> _TASK PROMPT_
Exactly the lines from the opening of the data through the line containing "def pvDomInt (n" should be reproduced, please, with nothing added.

> _Dataset items_
-- pv_equiv track=rewrite | github.com/waynje/Yandex_Contest | Контест/Спринт 17/Сортировка по шаблону 2.py | logistics
-- ===== SOURCE A (Python) =====
-- def logistics(n, data, m, arr):
--     sorted_data = []
--     for i in arr:
--         if i in data:
--             sorted_data.extend([i] * data.count(i))
--             data = [x for x in data if x != i]
--     if n > m:
--         sorted_data.extend(sorted(data))
--     return sorted_data
-- ===== SOURCE B (Python) =====
-- def logistics(n, data, m, arr):
--     pos = {}
--     for i, v in enumerate(arr):
--         if v not in pos:
--             pos[v] = i
--     matched = sorted((x for x in data if x in pos), key=lambda x: pos[x])
--     if n > m:
--         return matched + sorted(x for x in data if x not in pos)
--     return matched
-- ===== Notes on version B (the rewrite author's own statement) =====
-- stated objective: faster
-- what changed: B builds a first-occurrence position map over arr and then stably sorts the template-matched part of data by that position key (plus a plain sort of the leftover), instead of A's per-template-value scan of data, count, and list rebuild; correctness relies on elements sharing a position key being equal, so the key-sort reproduces A's group order exactly.
import Mathlib
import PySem

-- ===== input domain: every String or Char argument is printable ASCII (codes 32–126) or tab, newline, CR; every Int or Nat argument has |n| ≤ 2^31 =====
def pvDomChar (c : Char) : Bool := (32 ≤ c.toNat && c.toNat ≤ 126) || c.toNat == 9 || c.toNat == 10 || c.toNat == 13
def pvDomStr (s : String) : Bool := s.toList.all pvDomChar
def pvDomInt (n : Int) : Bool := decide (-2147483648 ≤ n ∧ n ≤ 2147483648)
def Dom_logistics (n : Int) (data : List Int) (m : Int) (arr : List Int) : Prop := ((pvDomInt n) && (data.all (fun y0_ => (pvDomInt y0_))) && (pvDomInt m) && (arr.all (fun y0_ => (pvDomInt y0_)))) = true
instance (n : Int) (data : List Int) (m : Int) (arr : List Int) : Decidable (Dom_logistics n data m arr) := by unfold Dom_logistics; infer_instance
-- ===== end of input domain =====

-- B sorts the template-matched part of data by a first-occurrence position map over arr
-- (and plain-sorts the leftover), replacing A's per-template-value scan-and-rebuild of data
-- (objective: faster). Equivalence of return values is proved on the whole domain.


-- ===== PORT A =====
def logistics (n : Int) (data : List Int) (m : Int) (arr : List Int) : List Int :=
  let st : List Int × List Int :=
    arr.foldl (fun st i =>
      if st.2.contains i then
        (st.1 ++ PySem.List.pyRepeat [i] (st.2.count i), st.2.filter (fun x => x != i))
      else st) ([], data)
  if n > m then st.1 ++ PySem.List.sorted st.2 (fun x => x) false else st.1

-- ===== PORT B =====
def logistics_alt (n : Int) (data : List Int) (m : Int) (arr : List Int) : List Int :=
  let pos : PySem.Dict Int Int :=
    (PySem.List.enumerate arr 0).foldl
      (fun d p => if d.contains p.2 then d else d.insert p.2 p.1) PySem.Dict.empty
  let matched : List Int :=
    PySem.List.sorted (data.filter (fun x => pos.contains x)) (fun x => pos.getD x 0) false
  if n > m then
    matched ++ PySem.List.sorted (data.filter (fun x => !(pos.contains x))) (fun x => x) false
  else matched

-- ===== PRECONDITION & SPEC =====
def Spec_logistics (n : Int) (data : List Int) (m : Int) (arr : List Int) (out : List Int) : Prop := out = logistics_alt n data m arr
instance (n : Int) (data : List Int) (m : Int) (arr : List Int) (out : List Int) : Decidable (Spec_logistics n data m arr out) := by unfold Spec_logistics; infer_instance

-- ===== CLAIM (what is proved, stated in full; the proofs are below) =====
def Claim_equal_logistics : Prop := ∀ (n : Int) (data : List Int) (m : Int) (arr : List Int), Dom_logistics n data m arr → Spec_logistics n data m arr (logistics n data m arr)

-- ===== LEMMAS AND PROOFS =====

-- the common "matched" part: template values (first occurrences, in order), each repeated its count in data
def pvCore (data l : List Int) : List Int :=
  (PySem.List.dedup l).flatMap (fun i => List.replicate (data.count i) i)

-- the common "leftover": elements of data not mentioned in the template prefix l
def pvRest (data l : List Int) : List Int :=
  data.filter (fun x => !(l.contains x))

theorem pvCore_append_singleton (data l : List Int) (i : Int) :
    pvCore data (l ++ [i]) =
      if i ∈ l then pvCore data l else pvCore data l ++ List.replicate (data.count i) i := by
  unfold pvCore
  simp only [PySem.List.dedup_eq_ofList, PySem.Set.ofList_append_singleton, PySem.Set.add_eq_ite,
    PySem.Set.mem_ofList]
  split_ifs with h <;> simp [List.flatMap_append]

theorem pvRest_append_singleton_of_mem (data l : List Int) (i : Int) (h : i ∈ l ∨ i ∉ data) :
    pvRest data (l ++ [i]) = pvRest data l := by
  unfold pvRest
  apply List.filter_congr
  intro x hx
  rcases h with h | h
  · by_cases hxi : x = i
    · subst hxi; simp [List.contains_eq_mem, h]
    · simp [List.contains_eq_mem, hxi]
  · by_cases hxi : x = i
    · exact absurd (hxi ▸ hx) h
    · simp [List.contains_eq_mem, hxi]

theorem pvRest_append_singleton (data l : List Int) (i : Int) :
    pvRest data (l ++ [i]) = (pvRest data l).filter (fun x => x != i) := by
  unfold pvRest
  rw [List.filter_filter]
  apply List.filter_congr
  intro x _
  by_cases hxi : x = i <;> simp [List.contains_eq_mem, hxi]

theorem pvRest_mem_iff (data l : List Int) (i : Int) :
    i ∈ pvRest data l ↔ i ∈ data ∧ i ∉ l := by
  simp [pvRest]

theorem pvRest_count_of_not_mem (data l : List Int) (i : Int) (h : i ∉ l) :
    (pvRest data l).count i = data.count i := by
  unfold pvRest
  rw [List.count_filter]
  simp [h]

-- A's loop invariant
theorem logistics_foldA (data : List Int) :
    ∀ (arr pre : List Int),
      arr.foldl (fun (st : List Int × List Int) i =>
        if st.2.contains i then
          (st.1 ++ PySem.List.pyRepeat [i] (st.2.count i), st.2.filter (fun x => x != i))
        else st) (pvCore data pre, pvRest data pre)
      = (pvCore data (pre ++ arr), pvRest data (pre ++ arr)) := by
  intro arr
  induction arr with
  | nil => intro pre; simp
  | cons i t ih =>
    intro pre
    have hstep :
        (if (pvRest data pre).contains i then
          (pvCore data pre ++ PySem.List.pyRepeat [i] ((pvRest data pre).count i),
            (pvRest data pre).filter (fun x => x != i))
        else (pvCore data pre, pvRest data pre))
        = (pvCore data (pre ++ [i]), pvRest data (pre ++ [i])) := by
      by_cases hm : i ∈ pvRest data pre
      · have hd : i ∈ data ∧ i ∉ pre := (pvRest_mem_iff data pre i).1 hm
        rw [if_pos (by simpa using hm), pvCore_append_singleton, if_neg hd.2,
          pvRest_append_singleton, pvRest_count_of_not_mem data pre i hd.2,
          PySem.List.pyRepeat_singleton]
        simp
      · have hd : i ∈ pre ∨ i ∉ data := by
          by_cases hp : i ∈ pre
          · exact Or.inl hp
          · exact Or.inr (fun hdd => hm ((pvRest_mem_iff data pre i).2 ⟨hdd, hp⟩))
        rw [if_neg (by simpa using hm), pvRest_append_singleton_of_mem data pre i hd,
          pvCore_append_singleton]
        rcases hd with hd | hd
        · rw [if_pos hd]
        · rw [List.count_eq_zero_of_not_mem hd]
          split_ifs <;> simp
    rw [List.foldl_cons, hstep, ih (pre ++ [i])]
    simp


theorem pv_pos_get? (arr : List Int) :
    ∀ (s : Int) (d : PySem.Dict Int Int) (v : Int),
      ((PySem.List.enumerate arr s).foldl
        (fun d p => if d.contains p.2 then d else d.insert p.2 p.1) d).get? v
      = if d.contains v then d.get? v
        else (PySem.List.index? arr v).map (fun (k : Nat) => s + (k : Int)) := by
  induction arr with
  | nil =>
    intro s d v
    simp only [PySem.List.enumerate_nil, List.foldl_nil, PySem.List.index?_eq_idxOf?,
      List.idxOf?_nil, Option.map_none]
    split_ifs with h
    · rfl
    · exact (PySem.Dict.get?_eq_none_iff_contains d v).2 (by simpa using h)
  | cons x t ih =>
    intro s d v
    rw [PySem.List.enumerate_cons, List.foldl_cons]
    by_cases hx : d.contains x = true
    · rw [if_pos hx]
      rw [ih]
      by_cases hv : d.contains v = true
      · simp [hv]
      · have hne : x ≠ v := by rintro rfl; exact absurd hx (by simp [hv])
        rw [PySem.List.index?_cons_of_ne t hne, if_neg hv, if_neg hv]
        cases PySem.List.index? t v with
        | none => simp
        | some k => simp; ring
    · rw [if_neg hx]
      rw [ih]
      by_cases hvx : v = x
      · subst hvx
        have hc : (d.insert v s).contains v = true := PySem.Dict.contains_insert_self d v s
        rw [if_pos hc, if_neg hx]
        rw [PySem.Dict.get?_insert_self, PySem.List.index?_cons_self]
        simp
      · have hc : (d.insert x s).contains v = d.contains v := by
          rw [PySem.Dict.contains_insert d x v s]
          simp [show (v == x) = false by simp [hvx]]
        rw [hc]
        by_cases hv : d.contains v = true
        · rw [if_pos hv, if_pos hv]
          exact PySem.Dict.get?_insert_of_ne d s hvx
        · rw [if_neg hv, if_neg hv]
          rw [PySem.List.index?_cons_of_ne t (Ne.symm hvx)]
          cases PySem.List.index? t v with
          | none => simp
          | some k => simp; ring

> _FINAL ANSWER_
-- pv_equiv track=rewrite | github.com/waynje/Yandex_Contest | Контест/Спринт 17/Сортировка по шаблону 2.py | logistics
-- ===== SOURCE A (Python) =====
-- def logistics(n, data, m, arr):
--     sorted_data = []
--     for i in arr:
--         if i in data:
--             sorted_data.extend([i] * data.count(i))
--             data = [x for x in data if x != i]
--     if n > m:
--         sorted_data.extend(sorted(data))
--     return sorted_data
-- ===== SOURCE B (Python) =====
-- def logistics(n, data, m, arr):
--     pos = {}
--     for i, v in enumerate(arr):
--         if v not in pos:
--             pos[v] = i
--     matched = sorted((x for x in data if x in pos), key=lambda x: pos[x])
--     if n > m:
--         return matched + sorted(x for x in data if x not in pos)
--     return matched
-- ===== Notes on version B (the rewrite author's own statement) =====
-- stated objective: faster
-- what changed: B builds a first-occurrence position map over arr and then stably sorts the template-matched part of data by that position key (plus a plain sort of the leftover), instead of A's per-template-value scan of data, count, and list rebuild; correctness relies on elements sharing a position key being equal, so the key-sort reproduces A's group order exactly.
import Mathlib
import PySem

-- ===== input domain: every String or Char argument is printable ASCII (codes 32–126) or tab, newline, CR; every Int or Nat argument has |n| ≤ 2^31 =====
def pvDomChar (c : Char) : Bool := (32 ≤ c.toNat && c.toNat ≤ 126) || c.toNat == 9 || c.toNat == 10 || c.toNat == 13
def pvDomStr (s : String) : Bool := s.toList.all pvDomChar
def pvDomInt (n : Int) : Bool := decide (-2147483648 ≤ n ∧ n ≤ 2147483648)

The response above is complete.